• **EXERCISE**
Using the records that appear below, write out exactly the lines from the one with "have h3 : ((i:Int)+3).toNat" through the one with "have hcast : ((i:Int)", keeping both end lines.

Stored data
-- joker B: A's three slicing branches = B's pop/modular-reinsert move with shift 2
theorem pvMoveBEq {d : List Int} (h : d.Perm pvRefKey) :
    pvAdvanceJokerB d = pvMoveJoker d 54 2 ∧ (pvMoveJoker d 54 2).Perm d := by
  obtain ⟨hlen, _, h54, _⟩ := pvPermFacts h
  obtain ⟨i, hi⟩ := Option.isSome_iff_exists.1 (PySem.List.index?_isSome_iff d 54 |>.2 h54)
  obtain ⟨pre, suf, hd, hpre, -⟩ := PySem.List.index?_eq_some_iff d 54 i |>.1 hi
  have hlen' : pre.length + suf.length + 1 = 54 := by
    have := congrArg List.length hd; simp at this; omega
  have hpop : PySem.List.pop? d (i:Int) = some (d[i]'(by omega), d.eraseIdx i) :=
    PySem.List.pop?_natCast d i (by omega)
  have herase : d.eraseIdx i = pre ++ suf := by
    rw [hd, ← hpre]; exact pvEraseIdxAppend pre suf 54
  unfold pvAdvanceJokerB pvMoveJoker
  rw [hi]; dsimp only; rw [hpop]; dsimp only; rw [herase]
  by_cases hc : i = 53
  · subst hc
    have hsuf : suf = [] := List.eq_nil_of_length_eq_zero (by omega)
    subst hsuf
    have hj : PySem.Int.mod (((53:Nat):Int) + 2 - 1) 53 + 1 = (2:Int) := by decide
    rw [if_pos rfl, hj]
    have hins : PySem.List.insert pre (2:Int) 54 = pre.take 2 ++ 54 :: pre.drop 2 :=
      PySem.List.insert_ofNat pre 2 54 (by omega)
    have hsl0 : PySem.List.slice d (some 0) (some 2) = pre.take 2 := by
      rw [PySem.List.slice_toNat d (by norm_num) (by norm_num)]
      norm_num
      rw [hd, List.take_append_of_le_length (by omega)]
      rfl
    have hsl1 : PySem.List.slice d (some 2) (some 53) = pre.drop 2 := by
      rw [PySem.List.slice_toNat d (by norm_num) (by norm_num)]
      norm_num
      rw [hd, List.drop_append_of_le_length (by omega)]
      rw [List.take_append_of_le_length (by simp only [List.length_drop]; omega),
          List.take_of_length_le (by simp only [List.length_drop]; omega)]
      rfl
    simp only [List.append_nil]
    rw [hsl0, hsl1, hins]
    constructor
    · simp
    · rw [hd]
      have h2 : (pre.take 2 ++ 54 :: pre.drop 2).Perm (54 :: pre) := by
        have h3 := List.perm_middle (a := (54:Int)) (l₁ := pre.take 2) (l₂ := pre.drop 2)
        rwa [List.take_append_drop] at h3
      have h4 : (pre ++ [54]).Perm (54 :: pre) := by
        simpa using List.perm_middle (a := (54:Int)) (l₁ := pre) (l₂ := [])
      exact h2.trans h4.symm
  · by_cases hc2 : i = 52
    · subst hc2
      obtain ⟨z, hsuf⟩ : ∃ z, suf = [z] := by
        cases suf with
        | nil => simp at hlen'; omega
        | cons a t =>
          cases t with
          | nil => exact ⟨a, rfl⟩
          | cons b u => simp at hlen'; omega
      subst hsuf
      obtain ⟨p0, pre', rfl⟩ : ∃ p0 pre', pre = p0 :: pre' := by
        cases pre with
        | nil => simp at hpre
        | cons a t => exact ⟨a, t, rfl⟩
      have hpre' : pre'.length = 51 := by simpa using hpre
      have hd' : d = p0 :: (pre' ++ 54 :: [z]) := by simpa using hd
      have hj : PySem.Int.mod (((52:Nat):Int) + 2 - 1) 53 + 1 = (1:Int) := by decide
      rw [if_neg hc, if_pos rfl, hj]
      have hins : PySem.List.insert (p0 :: pre' ++ [z]) (1:Int) 54
          = (p0 :: pre' ++ [z]).take 1 ++ 54 :: (p0 :: pre' ++ [z]).drop 1 :=
        PySem.List.insert_ofNat (p0 :: pre' ++ [z]) 1 54 (by simp)
      have hg0 : PySem.List.pyGetD d 0 0 = p0 := by
        rw [hd']; exact PySem.List.pyGetD_zero_cons ..
      have hg53 : PySem.List.pyGetD d 53 0 = z := by
        rw [PySem.List.pyGetD_ofNat' d 53 0, hd']
        have : p0 :: (pre' ++ 54 :: [z]) = (p0 :: pre' ++ [54]) ++ z :: [] := by simp
        rw [this]
        have h53 : (53:Nat) = (p0 :: pre' ++ [54]).length := by simp only [List.length_append, List.length_cons, List.length_nil]; omega
        rw [h53, pvGetDAppend]
      have hsl : PySem.List.slice d (some 1) (some 52) = pre' := by
        rw [PySem.List.slice_toNat d (by norm_num) (by norm_num)]
        norm_num
        rw [hd']
        show (pre' ++ 54 :: [z]).take 51 = pre'
        rw [List.take_append_of_le_length (by omega), List.take_of_length_le (by omega)]
      rw [hg0, hg53, hsl, hins]
      constructor
      · simp
      · rw [hd']
        have h1 : List.take 1 (p0 :: pre' ++ [z]) ++ 54 :: List.drop 1 (p0 :: pre' ++ [z])
            = p0 :: (54 :: (pre' ++ [z])) := by simp
        rw [h1]
        exact List.Perm.cons p0 (List.perm_middle).symm
    · have hilt' : i < 52 := by omega
      obtain ⟨y, z, zs, rfl⟩ : ∃ y z zs, suf = y :: z :: zs := by
        cases suf with
        | nil => simp at hlen'; omega
        | cons a t =>
          cases t with
          | nil => simp at hlen'; omega
          | cons b u => exact ⟨a, b, u, rfl⟩
      have hj : PySem.Int.mod ((i:Int) + 2 - 1) 53 + 1 = (((i+2:Nat)):Int) := by
        have : ((i:Int) + 2 - 1) = (((i+1:Nat)):Int) := by push_cast; ring
        rw [this, pvModSmall (i+1) (by omega)]; push_cast; ring
      rw [if_neg hc, if_neg hc2, hj]
      have hins : PySem.List.insert (pre ++ y :: z :: zs) (((i+2:Nat)):Int) 54
          = (pre ++ y :: z :: zs).take (i+2) ++ 54 :: (pre ++ y :: z :: zs).drop (i+2) :=
        PySem.List.insert_natCast (pre ++ y :: z :: zs) (i+2) 54 (by simp only [List.length_append, List.length_cons]; omega)
      have hsplit : pre ++ y :: z :: zs = (pre ++ y :: [z]) ++ zs := by simp
      have hlen2 : i + 2 = (pre ++ y :: [z]).length := by simp only [List.length_append, List.length_cons, List.length_nil]; omega
      have htake : (pre ++ y :: z :: zs).take (i+2) = pre ++ y :: [z] := by
        rw [hsplit, hlen2, List.take_left]
      have hdrop : (pre ++ y :: z :: zs).drop (i+2) = zs := by
        rw [hsplit, hlen2, List.drop_left]
      have hsl1 : PySem.List.slice d none (some (i:Int)) = pre := by
        rw [PySem.List.slice_to_natCast, hd, ← hpre, List.take_left]
      have hsl2 : PySem.List.slice d (some ((i:Int)+1)) (some ((i:Int)+3)) = y :: [z] := by
        rw [PySem.List.slice_toNat d (by omega) (by omega), hd]
        have h1 : ((i:Int)+1).toNat = i+1 := by omega
        have h3 : ((i:Int)+3).toNat = i+3 := by omega
        rw [h1, h3]
        have : pre ++ 54 :: y :: z :: zs = (pre ++ [54]) ++ (y :: [z]) ++ zs := by simp
        rw [this]
        have hL : i + 1 = ((pre ++ [54])).length := by simp only [List.length_append, List.length_cons, List.length_nil]; omega
        rw [List.append_assoc, hL, List.drop_left, ← hL,
            show i + 3 - (i+1) = 2 from by omega]
        simp
      have hsl3 : PySem.List.slice d (some ((i:Int)+3)) none = zs := by
        have hcast : ((i:Int) + 3) = (((i+3:Nat)):Int) := by push_cast; ring
        rw [hcast, PySem.List.slice_from_natCast, hd]
        have : pre ++ 54 :: y :: z :: zs = (pre ++ 54 :: y :: [z]) ++ zs := by simp
        rw [this]
        have : i + 3 = (pre ++ 54 :: y :: [z]).length := by simp only [List.length_append, List.length_cons, List.length_nil]; omega
        rw [this, List.drop_left]
      rw [hsl1, hsl2, hsl3, hins, htake, hdrop]
      constructor
      · simp
      · rw [hd]
        have h1 : pre ++ y :: [z] ++ 54 :: zs = pre ++ (y :: z :: 54 :: zs) := by simp
        rw [h1]
        refine List.Perm.append_left pre ?_
        have h2 : y :: z :: 54 :: zs = [y, z] ++ 54 :: zs := by simp
        rw [h2]
        exact List.perm_middle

• **TASK RESPONSE**
        have h3 : ((i:Int)+3).toNat = i+3 := by omega
        rw [h1, h3]
        have : pre ++ 54 :: y :: z :: zs = (pre ++ [54]) ++ (y :: [z]) ++ zs := by simp
        rw [this]
        have hL : i + 1 = ((pre ++ [54])).length := by simp only [List.length_append, List.length_cons, List.length_nil]; omega
        rw [List.append_assoc, hL, List.drop_left, ← hL,
            show i + 3 - (i+1) = 2 from by omega]
        simp
      have hsl3 : PySem.List.slice d (some ((i:Int)+3)) none = zs := by
        have hcast : ((i:Int) + 3) = (((i+3:Nat)):Int) := by push_cast; ring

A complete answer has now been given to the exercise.